想起什麽,他更高興了,捋著花白的胡須,忍不住豪邁地大笑出聲:
“哈哈哈哈!那沙國毛子真是蠢極,竟不知鐵礦山就在他們跟前!"
薛杉杉見他高興成這樣,眼中也帶了笑意,解釋道:
“這礦藏在地下幾十米深,地表一點兒也沒露出來,自然是很難發現這其中的異常。我也是偶然聽江歌說,很多年前能與沙國通商的時候,每當途經這片地帶,總是指南針失常,這才想到了這個關鍵點。"
周諸城笑容滿麵地道:
“所以,這鐵礦合該是縣主的!哎呀,也不知那沙皇得知此事,會被氣成什麽樣!咱們可是在他們原本的領地上開出了這麽好的鐵礦,還有那位夏皇,那位不是想通過鐵礦來限製您麽,這下可是連唯一可以限製您的東西都沒有了!”
——
夏國京城。
青陽縣主奪取了克木爾城和達摩城,以及全殲沙國三王子八萬大軍的事還是傳了出來。
因為事關中原百姓最痛恨的沙國,這消息隻用了短短兩三天,便已經傳得京城家喻戶曉了。
百姓們逢人就討論。
“哎,你知道嗎,青陽縣主奪取沙國兩大城池,殲敵十六萬餘人!”
有人不敢置信:“這怎麽聽起來跟天方夜譚一樣,咱們夏國什麽時候打過這麽揚眉吐氣的仗!"
旁人便道:“那可是青陽縣主,先前她就從沙國手中搶奪了晉陽府!"
“這青陽縣主雖說是個女子,可當真是給國家爭氣啊,不僅收複了晉陽府,還把沙國的城池都搶了兩個!"
“要不怎麽說是女戰神轉世呢,我兄弟就是禁軍的,跟我說去年三陽州之困還是縣主解的呢!不然毛子早打過來了!"
“有青陽縣主在,咱們可就再也不用怕毛子和蠻子了!"
“為什麽不讓縣主去領鎮西軍呢?聽說那邊都快被毛子攻破了!"有人好奇道。
“對啊,先前我就說了,就該讓縣主做統帥,朝廷不同意,這下那幫狗官總沒理由阻止了吧!"

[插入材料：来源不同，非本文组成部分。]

-- pv_equiv track=rewrite | github.com/aitoruriapersonal/documentacionGenerica | genera_torneo.py | compute_arena_score
-- ===== SOURCE A (Python) =====
-- def compute_arena_score(game_results, berserk_wins=0):
--     """
--     Compute Lichess Arena score.
--     game_results: list of 'win'/'draw'/'loss' in chronological order.
--     Returns total score.
--
--     Rules:
--     - Normal: win=2, draw=1, loss=0
--     - Streak active (from 3rd+ consecutive win): win=4, draw=2
--     - Streak activates AFTER 2 consecutive wins (2nd win itself scores normally)
--     - A loss breaks the streak AND resets the win counter
--     - A draw breaks the activation counter (resets to 0) but does NOT break active streak
--     - Draws give +2 if streak is active, +1 otherwise
--     """
--     score = 0
--     streak_active = False
--     consecutive_wins = 0
--     for r in game_results:
--         if r == 'win':
--             score += 4 if streak_active else 2
--             consecutive_wins += 1
--             if consecutive_wins >= 2:
--                 streak_active = True
--         elif r == 'draw':
--             score += 2 if streak_active else 1
--             consecutive_wins = 0  # draws reset activation counter
--         else:  # loss
--             streak_active = False
--             consecutive_wins = 0
--     score += berserk_wins
--     return score
-- ===== SOURCE B (Python) =====
-- def compute_arena_score(game_results, berserk_wins=0):
--     """Segment-based rewrite: split on losses, score each segment from its
--     activation index (first adjacent double win)."""
--     total = berserk_wins
--     seg = []
--     for r in game_results:
--         if r == 'win' or r == 'draw':
--             seg.append(r)
--         else:
--             total += _segment_score(seg)
--             seg = []
--     return total + _segment_score(seg)
--
--
-- def _segment_score(seg):
--     # activation index: first i >= 1 with seg[i-1] == seg[i] == 'win';
--     # len(seg) (past the end) when the streak never activates in this segment
--     act = len(seg)
--     for i, (a, b) in enumerate(zip(seg, seg[1:])):
--         if a == 'win' and b == 'win':
--             act = i + 1
--             break
--     s = 0
--     for j, r in enumerate(seg):
--         base = 2 if r == 'win' else 1
--         s += 2 * base if j > act else base
--     return s
-- ===== Notes on version B (the rewrite author's own statement) =====
-- stated objective: alternative
-- what changed: Replaces A's single pass with two mutable flags (streak_active, consecutive_wins) by a segment decomposition: split results on losses, find each segment's activation index (first adjacent pair of wins) and score positions after it at double rate.
import Mathlib
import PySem
-- pv_equiv track=rewrite | github.com/miliar/Code_Jam_Webscraper | solutions_python/solutions_year17_round0_nr3/2191.py | bathroom
-- ===== SOURCE A (Python) =====
-- import math
--
-- def bathroom(n,k):
--     #construct stalls
--     stall = [n + 2]
--     h = math.floor(math.log2(k))
--     s = n + 2
--     for i in range(h):
--         s = math.ceil((s + 1) / 2)
--
--     j = (n + 1) % (2**h)
--     if (j == 0 or (k - 2**h) < j):
--         return (math.ceil((s + 1) / 2) - 2,\
--             (s + 1) // 2 - 2)
--     else:
--         return (math.ceil(s / 2) - 2,\
--              s // 2 - 2)
-- ===== SOURCE B (Python) =====
-- # Closed-form re-implementation: find p = 2^floor(log2 k) by integer doubling,
-- # then get the k-th person's gap size directly from divmod instead of A's
-- # float log2 + h-step iterated ceil-halving loop.
-- def bathroom(n, k):
--     p = 1
--     while 2 * p <= k:
--         p *= 2
--     q, r = divmod(n - p + 1, p)   # at the k-th person's level: r gaps of size q+1, p-r of size q
--     g = q + 1 if (k - p) < r else q
--     return (g // 2, (g - 1) // 2)
-- ===== Notes on version B (the rewrite author's own statement) =====
-- stated objective: simpler
-- what changed: Replaces A's float log2 plus h-step iterated ceil-halving loop and twin return branches with an integer doubling loop and one divmod closed form giving the served gap size directly.
import Mathlib
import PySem

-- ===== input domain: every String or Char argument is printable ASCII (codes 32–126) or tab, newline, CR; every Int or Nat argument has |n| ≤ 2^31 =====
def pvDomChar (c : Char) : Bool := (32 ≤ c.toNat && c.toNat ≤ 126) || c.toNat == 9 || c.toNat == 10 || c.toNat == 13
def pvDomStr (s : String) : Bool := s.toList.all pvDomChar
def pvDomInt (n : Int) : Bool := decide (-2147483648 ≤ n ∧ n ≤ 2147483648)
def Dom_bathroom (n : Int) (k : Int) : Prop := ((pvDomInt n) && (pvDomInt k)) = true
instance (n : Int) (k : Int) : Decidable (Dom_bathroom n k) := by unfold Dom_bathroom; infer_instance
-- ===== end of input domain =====

-- B computes the k-th person's gap size by a doubling loop plus one divmod closed form,
-- replacing A's float log2 and h-step iterated ceil-halving loop (objective: simpler).

-- ===== PORT A =====

-- math.ceil(x / 2) for an int x: exact, since x/2 in binary floating point is exact
-- for |x| ≤ 2^52 and ceil of a half-integer float is the integer ceiling.
def pyCeilHalf (x : Int) : Int := -(PySem.Int.floordiv (-x) 2)

def bathroom (n : Int) (k : Int) : Int × Int :=
  -- math.floor(math.log2(k)) = Nat.log2 k.toNat, exact for 1 ≤ k ≤ 2^31
  -- (log2 in double precision cannot cross an integer boundary in that range)
  let h : Nat := Nat.log2 k.toNat
  let s : Int := (List.range h).foldl (fun s _ => pyCeilHalf (s + 1)) (n + 2)
  let j : Int := PySem.Int.mod (n + 1) ((2 : Int) ^ h)
  if j = 0 ∨ (k - (2 : Int) ^ h) < j then
    (pyCeilHalf (s + 1) - 2, PySem.Int.floordiv (s + 1) 2 - 2)
  else
    (pyCeilHalf s - 2, PySem.Int.floordiv s 2 - 2)

-- ===== PORT B =====

-- `while 2 * p <= k: p *= 2`
def growPow (k : Int) (p : Int) (hp : 0 < p) : Int :=
  if 2 * p ≤ k then growPow k (2 * p) (by omega) else p
termination_by (k - p).toNat
decreasing_by omega

def bathroom_alt (n : Int) (k : Int) : Int × Int :=
  let p := growPow k 1 (by norm_num)
  -- divmod(n - p + 1, p); p ≥ 1 so it never raises
  let q := PySem.Int.floordiv (n - p + 1) p
  let r := PySem.Int.mod (n - p + 1) p
  let g := if k - p < r then q + 1 else q
  (PySem.Int.floordiv g 2, PySem.Int.floordiv (g - 1) 2)

-- ===== PRECONDITION & SPEC =====
-- A raises ValueError in math.log2 exactly when k ≤ 0; it returns on every k ≥ 1.
def Pre_bathroom (_n : Int) (k : Int) : Prop := 1 ≤ k
instance (n : Int) (k : Int) : Decidable (Pre_bathroom n k) := by unfold Pre_bathroom; infer_instance
def pvWitness_bathroom : Int × Int := (10, 4)

def Spec_bathroom (n : Int) (k : Int) (out : Int × Int) : Prop := out = bathroom_alt n k
instance (n : Int) (k : Int) (out : Int × Int) : Decidable (Spec_bathroom n k out) := by unfold Spec_bathroom; infer_instance

-- ===== CLAIM (what is proved, stated in full; the proofs are below) =====
def Claim_equal_bathroom : Prop := ∀ (n : Int) (k : Int), Dom_bathroom n k → Pre_bathroom n k → Spec_bathroom n k (bathroom n k)

-- ===== LEMMAS AND PROOFS =====

-- growPow returns the unique p·2^t with p·2^t ≤ k < 2·p·2^t
theorem growPow_spec (k p : Int) (hp : 0 < p) (hpk : p ≤ k) :
    growPow k p hp ≤ k ∧ k < 2 * growPow k p hp ∧ ∃ t : Nat, growPow k p hp = p * 2 ^ t := by
  fun_induction growPow k p hp with
  | case1 p hp h ih =>
      obtain ⟨h1, h2, t, ht⟩ := ih h
      exact ⟨h1, h2, t + 1, by rw [ht]; ring⟩
  | case2 p hp h =>
      exact ⟨hpk, by omega, 0, by ring⟩

theorem growPow_eq_pow_log2 (k : Int) (hk : 1 ≤ k) (hp : (0 : Int) < 1) :
    growPow k 1 hp = (2 : Int) ^ Nat.log2 k.toNat := by
  obtain ⟨h1, h2, t, ht⟩ := growPow_spec k 1 hp hk
  rw [ht] at h1 h2 ⊢
  simp only [one_mul] at h1 h2 ⊢
  congr 1
  -- 2^t ≤ k < 2^(t+1) pins t = Nat.log2 k.toNat
  set m := k.toNat with hm
  have ht1 : 2 ^ t ≤ m := by
    have h' : ((2 ^ t : Nat) : Int) ≤ (m : Int) := by push_cast; omega
    exact_mod_cast h'
  have ht2 : m < 2 ^ (t + 1) := by
    have h' : (m : Int) < ((2 ^ (t + 1) : Nat) : Int) := by push_cast [pow_succ]; omega
    exact_mod_cast h'
  have hl1 : 2 ^ Nat.log2 m ≤ m := Nat.log2_self_le (by omega)
  have hl2 : m < 2 ^ (Nat.log2 m + 1) := Nat.lt_log2_self
  have a1 : t < Nat.log2 m + 1 :=
    (Nat.pow_lt_pow_iff_right (by norm_num)).mp (lt_of_le_of_lt ht1 hl2)
  have a2 : Nat.log2 m < t + 1 :=
    (Nat.pow_lt_pow_iff_right (by norm_num)).mp (lt_of_le_of_lt hl1 ht2)
  omega

theorem pyCeilHalf_eq (x : Int) : pyCeilHalf x = -((-x) / 2) := by
  simp [pyCeilHalf]

-- A's iterated s = ceil((s+1)/2) loop, in closed form
theorem foldl_halve (h : Nat) (n : Int) :
    (List.range h).foldl (fun s _ => pyCeilHalf (s + 1)) (n + 2) = n / 2 ^ h + 2 := by
  induction h with
  | zero => simp
  | succ h ih =>
      rw [List.range_succ, List.foldl_append, ih]
      simp only [List.foldl_cons, List.foldl_nil, pyCeilHalf_eq]
      rw [pow_succ, ← Int.ediv_ediv_of_nonneg (x := n) (by positivity : (0:Int) ≤ 2 ^ h)]
      omega

theorem bathroom_spec' (n k : Int) (hk : 1 ≤ k) : bathroom n k = bathroom_alt n k := by
  simp only [bathroom, bathroom_alt]
  rw [growPow_eq_pow_log2 k hk, foldl_halve]
  set h := Nat.log2 k.toNat with hh
  set P : Int := (2 : Int) ^ h with hP
  have hP0 : (0 : Int) < P := by positivity
  -- P ≤ k < 2P
  have hPk : P ≤ k := by
    have h1 : 2 ^ h ≤ k.toNat := Nat.log2_self_le (by omega)
    have : ((2 ^ h : Nat) : Int) ≤ ((k.toNat : Nat) : Int) := by exact_mod_cast h1
    push_cast at this; omega
  -- floor/mod via ediv/emod (P > 0)
  rw [PySem.Int.mod_eq_emod_of_pos hP0, PySem.Int.mod_eq_emod_of_pos hP0,
      PySem.Int.floordiv_eq_ediv_of_pos hP0]
  simp only [pyCeilHalf_eq,
    PySem.Int.floordiv_eq_ediv_of_pos (by norm_num : (0:Int) < 2)]
  set a := (n + 1) / P with ha
  set j := (n + 1) % P with hj
  have hdecomp : n + 1 = P * a + j := (Int.mul_ediv_add_emod (n + 1) P).symm.trans (by ring)
  have hj0 : 0 ≤ j := Int.emod_nonneg _ (by omega)
  have hjP : j < P := Int.emod_lt_of_pos _ hP0
  -- q = a - 1, r = j
  have hq : (n - P + 1) / P = a - 1 := by
    have : n - P + 1 = (n + 1) + (-1) * P := by ring
    rw [this, Int.add_mul_ediv_right _ _ (by omega)]; omega
  have hr : (n - P + 1) % P = j := by
    have : n - P + 1 = (n + 1) - P := by ring
    rw [this, Int.sub_emod_right]
  rw [hq, hr]
  by_cases hjz : j = 0
  · -- A's first branch; B's else branch (k - P ≥ 0 > j = 0 is false ⇒ g = q = a - 1)
    have hnP : n / P = a - 1 := by
      have hd : n = (P - 1) + (a - 1) * P := by
        have : (a - 1) * P = P * a - P := by ring
        omega
      rw [hd, Int.add_mul_ediv_right _ _ (by omega),
          Int.ediv_eq_zero_of_lt (by omega) (by omega)]
      ring
    rw [hnP]
    rw [if_pos (Or.inl hjz), if_neg (by omega)]
    exact Prod.ext (by omega) (by omega)
  · -- j ≠ 0 ⇒ n / P = a
    have hnP : n / P = a := by
      have hd : n = (j - 1) + a * P := by
        have : a * P = P * a := by ring
        omega
      rw [hd, Int.add_mul_ediv_right _ _ (by omega),
          Int.ediv_eq_zero_of_lt (by omega) (by omega)]
      ring
    rw [hnP]
    by_cases hkj : k - P < j
    · rw [if_pos (Or.inr hkj), if_pos hkj]
      exact Prod.ext (by omega) (by omega)
    · rw [if_neg (by tauto), if_neg hkj]
      exact Prod.ext (by omega) (by omega)

-- ===== VERDICT (by name: the statement is the Claim_ definition above) =====
theorem bathroom_spec : Claim_equal_bathroom := by
  intro n k _ hk
  exact bathroom_spec' n k hk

愛國百姓們為此事興高采烈,連文人墨客也開始討論起了這傳說中力能扛鼎的青陽縣主。
就連說書先生也編排起了《青陽縣主大戰沙國女皇》的故事來,賣的那是一個叫座。
在說書先生們的故事中,薛杉杉成了一個身懷神力,能夠以一敵萬的女戰神,是天庭的武曲星下凡,而至於這武曲星為何投胎成了女子,這不重要,重要的是隻要有這位武曲星在,從此以後中原百姓便不用再受沙國與戎國的戰亂之苦。
而讀書人們,對於這位留下千古功績的縣主,也越發仰慕,都尊稱她為“青陽菩薩”,並聯名上書,呼籲讓青陽縣主做統帥抗擊沙國!
青陽縣主的威望,突然在京中達到了一個空前的高度。
這些消息傳到薛杉杉耳中後,她也隻是一笑了之,讀書人將她稱為菩薩,也意味著他們並不認為女子能做到她如今的事,而是將她的所作所為都推到了神力之上。
如此看來,要想改變女人在這個時代的地位,她還有很長的一段路要走。